## TASK TO COMPLETE
Retype exactly the lines that run from the start of the data to the line holding "seps is not", including both, and only those.

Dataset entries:
-- pv_equiv track=rewrite | github.com/PacktPublishing/Python-Web-Scraping-Cookbook | modules/sojobs/buildgrams.py | build_2grams
-- ===== SOURCE A (Python) =====
-- def build_2grams(tokens, patterns):
--     results = []
--     left_token = None
--     for i, t in enumerate(tokens):
--         right_token = t
--         if right_token.lower() == "web":
--             pass
--         if left_token is None:
--             left_token = t
--             continue
--
--
--
--         if left_token.lower() in patterns:
--             right = patterns[left_token.lower()]
--             if right_token.lower() in right:
--                 results.append(left_token + right[right_token.lower()] + right_token)
--                 left_token = None
--             else:
--                 results.append(left_token)
--                 left_token = right_token
--         else:
--             results.append(left_token)
--             left_token = right_token
--
--     if left_token is not None:
--         results.append(left_token)
--     return results
-- ===== SOURCE B (Python) =====
-- def build_2grams(tokens, patterns):
--     results = []
--     i = 0
--     n = len(tokens)
--     while i < n:
--         left = tokens[i]
--         if i + 1 < n:
--             right = tokens[i + 1]
--             seps = patterns.get(left.lower())
--             if seps is not None and right.lower() in seps:
--                 results.append(left + seps[right.lower()] + right)
--                 i += 2
--                 continue
--         results.append(left)
--         i += 1
--     return results
-- ===== Notes on version B (the rewrite author's own statement) =====
-- stated objective: simpler
-- what changed: Replaces A's pending-left_token state machine (with end-of-loop flush and a dead 'web' check) by a direct index-lookahead loop that looks at tokens[i] and tokens[i+1], emitting the bigram and skipping two positions on a match.
import Mathlib
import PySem

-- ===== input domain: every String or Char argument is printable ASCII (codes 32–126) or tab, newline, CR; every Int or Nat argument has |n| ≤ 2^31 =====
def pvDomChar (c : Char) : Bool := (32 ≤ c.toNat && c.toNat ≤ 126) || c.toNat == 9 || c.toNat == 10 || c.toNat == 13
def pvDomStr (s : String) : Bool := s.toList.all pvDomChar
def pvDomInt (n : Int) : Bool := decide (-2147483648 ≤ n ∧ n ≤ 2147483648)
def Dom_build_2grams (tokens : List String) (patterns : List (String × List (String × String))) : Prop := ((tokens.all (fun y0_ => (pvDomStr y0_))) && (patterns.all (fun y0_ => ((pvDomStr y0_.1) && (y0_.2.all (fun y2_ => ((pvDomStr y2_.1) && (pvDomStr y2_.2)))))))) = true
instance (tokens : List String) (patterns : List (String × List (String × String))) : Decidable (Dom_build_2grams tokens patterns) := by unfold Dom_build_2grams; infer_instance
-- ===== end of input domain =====

-- B replaces A's pending-left_token state machine by an index/lookahead recursion (objective: simpler; same cost).

-- ===== PORT A =====
-- A: a fold over the tokens carrying (results, left_token); the "web" check in A is a no-op (pass) and is omitted.
def build_2gramsStep (patterns : List (String × List (String × String)))
    (st : List String × Option String) (t : String) : List String × Option String :=
  let right_token := t
  match st.2 with
  | none => (st.1, some t)
  | some lt =>
    match PySem.Dict.get? (PySem.Dict.mk patterns) (PySem.Str.lower lt) with
    | some right =>
      match PySem.Dict.get? (PySem.Dict.mk right) (PySem.Str.lower right_token) with
      | some sep => (st.1 ++ [lt ++ sep ++ right_token], none)
      | none => (st.1 ++ [lt], some right_token)
    | none => (st.1 ++ [lt], some right_token)

def build_2grams (tokens : List String) (patterns : List (String × List (String × String))) : List String :=
  let st := tokens.foldl (build_2gramsStep patterns) ([], none)
  match st.2 with
  | some lt => st.1 ++ [lt]
  | none => st.1

-- ===== PORT B =====
-- B: look at the current token and, if present, the next one; on a pattern match emit the bigram and skip both.
def build_2gramsAltGo (patterns : List (String × List (String × String))) : List String → List String
  | [] => []
  | [left] => [left]
  | left :: right :: rest' =>
    match PySem.Dict.get? (PySem.Dict.mk patterns) (PySem.Str.lower left) with
    | some seps =>
      match PySem.Dict.get? (PySem.Dict.mk seps) (PySem.Str.lower right) with
      | some sep => (left ++ sep ++ right) :: build_2gramsAltGo patterns rest'
      | none => left :: build_2gramsAltGo patterns (right :: rest')
    | none => left :: build_2gramsAltGo patterns (right :: rest')

def build_2grams_alt (tokens : List String) (patterns : List (String × List (String × String))) : List String :=
  build_2gramsAltGo patterns tokens

-- ===== PRECONDITION & SPEC =====
def Spec_build_2grams (tokens : List String) (patterns : List (String × List (String × String))) (out : List String) : Prop := out = build_2grams_alt tokens patterns
instance (tokens : List String) (patterns : List (String × List (String × String))) (out : List String) : Decidable (Spec_build_2grams tokens patterns out) := by unfold Spec_build_2grams; infer_instance

-- ===== CLAIM (what is proved, stated in full; the proofs are below) =====
def Claim_equal_build_2grams : Prop := ∀ (tokens : List String) (patterns : List (String × List (String × String))), Dom_build_2grams tokens patterns → Spec_build_2grams tokens patterns (build_2grams tokens patterns)

-- ===== LEMMAS AND PROOFS =====

-- flush of A's final state
def build_2gramsFlush (st : List String × Option String) : List String :=
  match st.2 with
  | some lt => st.1 ++ [lt]
  | none => st.1

-- Invariant: running A's fold from (acc, some lt) over l and flushing gives acc ++ B's answer on (lt :: l).
theorem build_2grams_inv (patterns : List (String × List (String × String))) :
    ∀ (n : Nat) (l : List String) (acc : List String) (lt : String), l.length ≤ n →
      build_2gramsFlush (l.foldl (build_2gramsStep patterns) (acc, some lt))
        = acc ++ build_2gramsAltGo patterns (lt :: l) := by
  intro n
  induction n with
  | zero =>
    intro l acc lt h
    have : l = [] := List.eq_nil_of_length_eq_zero (Nat.le_zero.mp h)
    subst this
    simp [build_2gramsFlush, build_2gramsAltGo]
  | succ n ih =>
    intro l acc lt h
    cases l with
    | nil => simp [build_2gramsFlush, build_2gramsAltGo]
    | cons t l' =>
      simp only [List.foldl_cons, build_2gramsAltGo, build_2gramsStep]
      cases hp : PySem.Dict.get? (PySem.Dict.mk patterns) (PySem.Str.lower lt) with
      | none =>
        simp only [hp]
        rw [ih l' (acc ++ [lt]) t (by simpa using Nat.le_of_succ_le_succ h)]
        simp
      | some seps =>
        simp only [hp]
        cases hs : PySem.Dict.get? (PySem.Dict.mk seps) (PySem.Str.lower t) with
        | none =>
          simp only [hs]
          rw [ih l' (acc ++ [lt]) t (by simpa using Nat.le_of_succ_le_succ h)]
          simp
        | some sep =>
          simp only [hs]
          cases l' with
          | nil => simp [build_2gramsFlush, build_2gramsAltGo]
          | cons t' l'' =>
            simp only [List.foldl_cons, build_2gramsStep]
            rw [ih l'' (acc ++ [lt ++ sep ++ t]) t'
              (by simp at h; omega)]
            simp

-- ===== VERDICT (by name: the statement is the Claim_ definition above) =====
theorem build_2grams_spec : Claim_equal_build_2grams := by
  intro tokens patterns _
  unfold Spec_build_2grams build_2grams build_2grams_alt
  cases tokens with
  | nil => simp [build_2gramsAltGo]
  | cons t l =>
    have := build_2grams_inv patterns l.length l [] t le_rfl
    simpa [build_2gramsFlush, build_2gramsStep] using this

## EXPECTED OUTPUT
-- pv_equiv track=rewrite | github.com/PacktPublishing/Python-Web-Scraping-Cookbook | modules/sojobs/buildgrams.py | build_2grams
-- ===== SOURCE A (Python) =====
-- def build_2grams(tokens, patterns):
--     results = []
--     left_token = None
--     for i, t in enumerate(tokens):
--         right_token = t
--         if right_token.lower() == "web":
--             pass
--         if left_token is None:
--             left_token = t
--             continue
--
--
--
--         if left_token.lower() in patterns:
--             right = patterns[left_token.lower()]
--             if right_token.lower() in right:
--                 results.append(left_token + right[right_token.lower()] + right_token)
--                 left_token = None
--             else:
--                 results.append(left_token)
--                 left_token = right_token
--         else:
--             results.append(left_token)
--             left_token = right_token
--
--     if left_token is not None:
--         results.append(left_token)
--     return results
-- ===== SOURCE B (Python) =====
-- def build_2grams(tokens, patterns):
--     results = []
--     i = 0
--     n = len(tokens)
--     while i < n:
--         left = tokens[i]
--         if i + 1 < n:
--             right = tokens[i + 1]
--             seps = patterns.get(left.lower())
--             if seps is not None and right.lower() in seps:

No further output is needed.